Are GPs eligible for the new job retention scheme?

Updated government guidance released at the end of last week indicates that GP practices may not be eligible for the new job retention scheme.

The guidance states, “The government expects that the scheme will not be used by many public sector organisations… Where employers receive public funding for staff costs, and that funding is continuing, we expect employers to use that money to continue to pay staff in the usual fashion – and correspondingly not furlough them. This also applies to non-public sector employers who receive public funding for staff costs…Organisations who are receiving public funding specifically to provide services necessary to respond to COVID-19 are not expected to furlough staff.”

The language used in the guidance isn’t unambiguous: we can infer that GP practices aren’t “expected” to furlough staff, but it’s unclear whether sufficient consideration has been given to scenarios where public sector organisations have the wrong type/balance of staff. For example a practice that wants to recruit more medics but shed admin staff.
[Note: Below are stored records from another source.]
-- pv_equiv track=rewrite | github.com/zaephyrz/SailScan | app/services/cve_service.py | _check_exploit_available
-- ===== SOURCE A (Python) =====
-- from typing import List, Dict, Any
--
-- def _check_exploit_available(cve_data: Dict) -> str:
--     """Check if exploit is available"""
--     # This could be enhanced with additional sources
--     references = cve_data.get("references", [])
--     exploit_keywords = ["exploit", "poc", "proof-of-concept", "metasploit"]
--
--     for ref in references:
--         tags = ref.get("tags", [])
--         if any(keyword in tag.lower() for keyword in exploit_keywords for tag in tags):
--             return "Yes"
--
--     return "Unknown"
-- ===== SOURCE B (Python) =====
-- def _check_exploit_available(cve_data):
--     """Check if exploit is available"""
--     references = cve_data.get("references", [])
--     exploit_keywords = ["exploit", "poc", "proof-of-concept", "metasploit"]
--     text = " ".join(tag.lower() for ref in references for tag in ref.get("tags", []))
--     return "Yes" if any(kw in text for kw in exploit_keywords) else "Unknown"
-- ===== Notes on version B (the rewrite author's own statement) =====
-- stated objective: simpler
-- what changed: B flattens all tags of all references into one lowercased space-joined text blob and checks each keyword as a substring of that blob once, instead of A's per-reference loop with an early return over a keyword-by-tag generator; equivalence relies on no keyword containing a space.
import Mathlib
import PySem

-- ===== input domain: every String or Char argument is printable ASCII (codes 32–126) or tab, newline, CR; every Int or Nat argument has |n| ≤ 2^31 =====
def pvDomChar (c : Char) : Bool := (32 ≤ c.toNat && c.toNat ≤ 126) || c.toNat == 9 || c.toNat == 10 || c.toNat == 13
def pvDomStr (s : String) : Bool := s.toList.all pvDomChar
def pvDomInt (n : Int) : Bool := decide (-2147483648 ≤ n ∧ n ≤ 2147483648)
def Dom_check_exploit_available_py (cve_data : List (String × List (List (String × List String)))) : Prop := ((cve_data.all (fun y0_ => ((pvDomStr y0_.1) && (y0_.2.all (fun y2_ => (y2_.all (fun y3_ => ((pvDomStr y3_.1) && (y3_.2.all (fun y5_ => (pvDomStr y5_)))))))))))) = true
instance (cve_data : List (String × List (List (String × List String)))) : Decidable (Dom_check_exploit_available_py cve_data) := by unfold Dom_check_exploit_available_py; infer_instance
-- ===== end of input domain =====

-- B replaces A's per-reference loop (early return on a keyword-by-tag scan) by one lowercased
-- space-joined blob of all tags, checked for each keyword once; objective: simpler.


-- ===== PORT A =====
-- 'for ref in references: … return "Yes" … / return "Unknown"' as structural recursion
def pvRefsLoop (refs : List (List (String × List String))) : String :=
  match refs with
  | [] => "Unknown"
  | ref :: rest =>
    let tags := (PySem.Dict.mk ref).getD "tags" []
    if ["exploit", "poc", "proof-of-concept", "metasploit"].any
         (fun keyword => tags.any (fun tag => PySem.Str.isIn keyword (PySem.Str.lower tag)))
    then "Yes" else pvRefsLoop rest

def check_exploit_available_py (cve_data : List (String × List (List (String × List String)))) : String :=
  let references := (PySem.Dict.mk cve_data).getD "references" []
  pvRefsLoop references

-- ===== PORT B =====
def check_exploit_available_py_alt (cve_data : List (String × List (List (String × List String)))) : String :=
  let references := (PySem.Dict.mk cve_data).getD "references" []
  let text := PySem.Str.join " "
    ((references.flatMap (fun ref => (PySem.Dict.mk ref).getD "tags" [])).map PySem.Str.lower)
  if ["exploit", "poc", "proof-of-concept", "metasploit"].any (fun kw => PySem.Str.isIn kw text)
  then "Yes" else "Unknown"

-- ===== PRECONDITION & SPEC =====
def Spec_check_exploit_available_py (cve_data : List (String × List (List (String × List String)))) (out : String) : Prop := out = check_exploit_available_py_alt cve_data
instance (cve_data : List (String × List (List (String × List String)))) (out : String) : Decidable (Spec_check_exploit_available_py cve_data out) := by unfold Spec_check_exploit_available_py; infer_instance

-- ===== CLAIM (what is proved, stated in full; the proofs are below) =====
def Claim_equal_check_exploit_available_py : Prop := ∀ (cve_data : List (String × List (List (String × List String)))), Dom_check_exploit_available_py cve_data → Spec_check_exploit_available_py cve_data (check_exploit_available_py cve_data)

-- ===== LEMMAS AND PROOFS =====

-- an occurrence of kw in a ++ c :: b with c ∉ kw lies entirely inside a or inside b
theorem pv_infix_append_cons_iff {α : Type} {c : α} {kw a b : List α} (hc : c ∉ kw) :
    kw <:+: (a ++ c :: b) ↔ kw <:+: a ∨ kw <:+: b := by
  constructor
  · rintro ⟨s, t, h⟩
    by_cases h1 : s.length + kw.length ≤ a.length
    · left
      have hs : s.length ≤ a.length := le_trans (Nat.le_add_right _ _) h1
      have hd : kw ++ t = a.drop s.length ++ c :: b := by
        have h' := congrArg (List.drop s.length) h
        rwa [List.append_assoc, List.drop_left, List.drop_append_of_le_length hs] at h'
      have hpre : kw <+: a.drop s.length ++ c :: b := ⟨t, hd⟩
      have hlen : kw.length ≤ (a.drop s.length).length := by
        simp only [List.length_drop]; omega
      have heq := List.prefix_iff_eq_take.mp hpre
      rw [List.take_append_of_le_length hlen] at heq
      have hkw : kw <+: a.drop s.length := heq ▸ List.take_prefix _ _
      exact hkw.isInfix.trans (List.drop_suffix s.length a).isInfix
    by_cases h2 : s.length ≤ a.length
    · exfalso
      have hidx : (a ++ c :: b)[a.length]? = some c := by
        rw [List.getElem?_append_right (le_refl a.length)]; simp
      rw [← h, List.append_assoc, List.getElem?_append_right h2,
        List.getElem?_append] at hidx
      rw [if_pos (by omega : a.length - s.length < kw.length)] at hidx
      exact hc (List.mem_of_getElem? hidx)
    · push Not at h2
      right
      have h' := congrArg (List.drop s.length) h
      rw [List.append_assoc, List.drop_left] at h'
      have hb : (a ++ c :: b).drop s.length = b.drop (s.length - a.length - 1) := by
        rw [show a ++ c :: b = (a ++ [c]) ++ b by simp, List.drop_append]
        have hnil : (a ++ [c]).drop s.length = [] := by
          apply List.drop_eq_nil_of_le; simp; omega
        rw [hnil]; simp [Nat.sub_sub]
      rw [hb] at h'
      have hkw : kw <+: b.drop (s.length - a.length - 1) := ⟨t, h'⟩
      exact hkw.isInfix.trans (List.drop_suffix _ b).isInfix
  · rintro (h | h)
    · exact h.trans ⟨[], c :: b, by simp⟩
    · exact h.trans ⟨a ++ [c], [], by simp⟩

-- a space-free nonempty pattern is in the space-joined blob iff it is in one of the pieces
theorem pv_infix_join_iff {c : Char} {kw : List Char} (hne : kw ≠ []) (hc : c ∉ kw) :
    ∀ (L : List (List Char)), kw <:+: PySem.Chars.join [c] L ↔ ∃ p ∈ L, kw <:+: p := by
  intro L
  induction L with
  | nil => simp [PySem.Chars.join_nil, List.infix_nil, hne]
  | cons p rest ih =>
    cases rest with
    | nil => simp [PySem.Chars.join_singleton]
    | cons q rest' =>
      rw [PySem.Chars.join_cons_cons, List.append_assoc, List.singleton_append,
        pv_infix_append_cons_iff hc, ih]
      simp only [List.mem_cons]
      constructor
      · rintro (h | ⟨x, hx, h⟩)
        · exact ⟨p, Or.inl rfl, h⟩
        · exact ⟨x, Or.inr hx, h⟩
      · rintro ⟨x, hx | hx, h⟩
        · exact Or.inl (hx ▸ h)
        · exact Or.inr ⟨x, hx, h⟩

theorem pv_keywords_ok : ∀ kw ∈ ["exploit", "poc", "proof-of-concept", "metasploit"],
    kw.toList ≠ [] ∧ ' ' ∉ kw.toList := by decide

theorem pv_if_yes_or (x y : Bool) :
    (if x then "Yes" else (if y then "Yes" else "Unknown"))
      = (if (x || y) then "Yes" else "Unknown") := by
  cases x <;> simp

theorem pv_loop_eq (refs : List (List (String × List String))) :
    pvRefsLoop refs =
      if refs.any (fun ref => ["exploit", "poc", "proof-of-concept", "metasploit"].any
            (fun keyword => ((PySem.Dict.mk ref).getD "tags" []).any
              (fun tag => PySem.Str.isIn keyword (PySem.Str.lower tag))))
      then "Yes" else "Unknown" := by
  induction refs with
  | nil => rfl
  | cons ref rest ih =>
    rw [List.any_cons, ← pv_if_yes_or, ← ih]
    rfl

-- ===== VERDICT (by name: the statement is the Claim_ definition above) =====
theorem check_exploit_available_py_spec : Claim_equal_check_exploit_available_py := by
  intro cve_data _
  unfold Spec_check_exploit_available_py check_exploit_available_py check_exploit_available_py_alt
  simp only
  set refs := (PySem.Dict.mk cve_data).getD "references" [] with hrefs
  rw [pv_loop_eq]
  have hb : (refs.any (fun ref => ["exploit", "poc", "proof-of-concept", "metasploit"].any
        (fun keyword => ((PySem.Dict.mk ref).getD "tags" []).any
          (fun tag => PySem.Str.isIn keyword (PySem.Str.lower tag)))))
      = (["exploit", "poc", "proof-of-concept", "metasploit"].any (fun kw => PySem.Str.isIn kw
          (PySem.Str.join " "
            ((refs.flatMap (fun ref => (PySem.Dict.mk ref).getD "tags" [])).map PySem.Str.lower)))) := by
    rw [Bool.eq_iff_iff]
    simp only [List.any_eq_true]
    constructor
    · rintro ⟨ref, href, kw, hkw, tag, htag, hin⟩
      refine ⟨kw, hkw, ?_⟩
      rw [PySem.Str.isIn_iff_infix, PySem.Str.toList_join,
        show (" " : String).toList = [' '] from rfl, List.map_map,
        pv_infix_join_iff (pv_keywords_ok kw hkw).1 (pv_keywords_ok kw hkw).2]
      refine ⟨(PySem.Str.lower tag).toList, ?_, ?_⟩
      · simp only [List.mem_map, Function.comp]
        exact ⟨tag, List.mem_flatMap.mpr ⟨ref, href, htag⟩, rfl⟩
      · exact (PySem.Str.isIn_iff_infix _ _).mp hin
    · rintro ⟨kw, hkw, hin⟩
      rw [PySem.Str.isIn_iff_infix, PySem.Str.toList_join,
        show (" " : String).toList = [' '] from rfl, List.map_map,
        pv_infix_join_iff (pv_keywords_ok kw hkw).1 (pv_keywords_ok kw hkw).2] at hin
      obtain ⟨p, hp, hinf⟩ := hin
      simp only [List.mem_map, Function.comp] at hp
      obtain ⟨tag, htag, rfl⟩ := hp
      obtain ⟨ref, href, htag'⟩ := List.mem_flatMap.mp htag
      exact ⟨ref, href, kw, hkw, tag, htag', (PySem.Str.isIn_iff_infix _ _).mpr hinf⟩
  rw [hb]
What is clear, is that HMRC intends to audit businesses which receive funding. If employers have effectively been paid twice for the same thing (i.e. their public funding has continued and they have claimed money for the wages of furloughed staff), that could be considered a fraud.

If you are genuinely considering making staff redundant in order to reorganise your workforce, furlough leave may be justifiable. If you are prepared to accept the risk of being rejected for the scheme, or required to repay the money claimed, you should carefully document your decision-making process so that you can provide evidence later if requested, and you will need to have something to show for the additional money you receive under the scheme.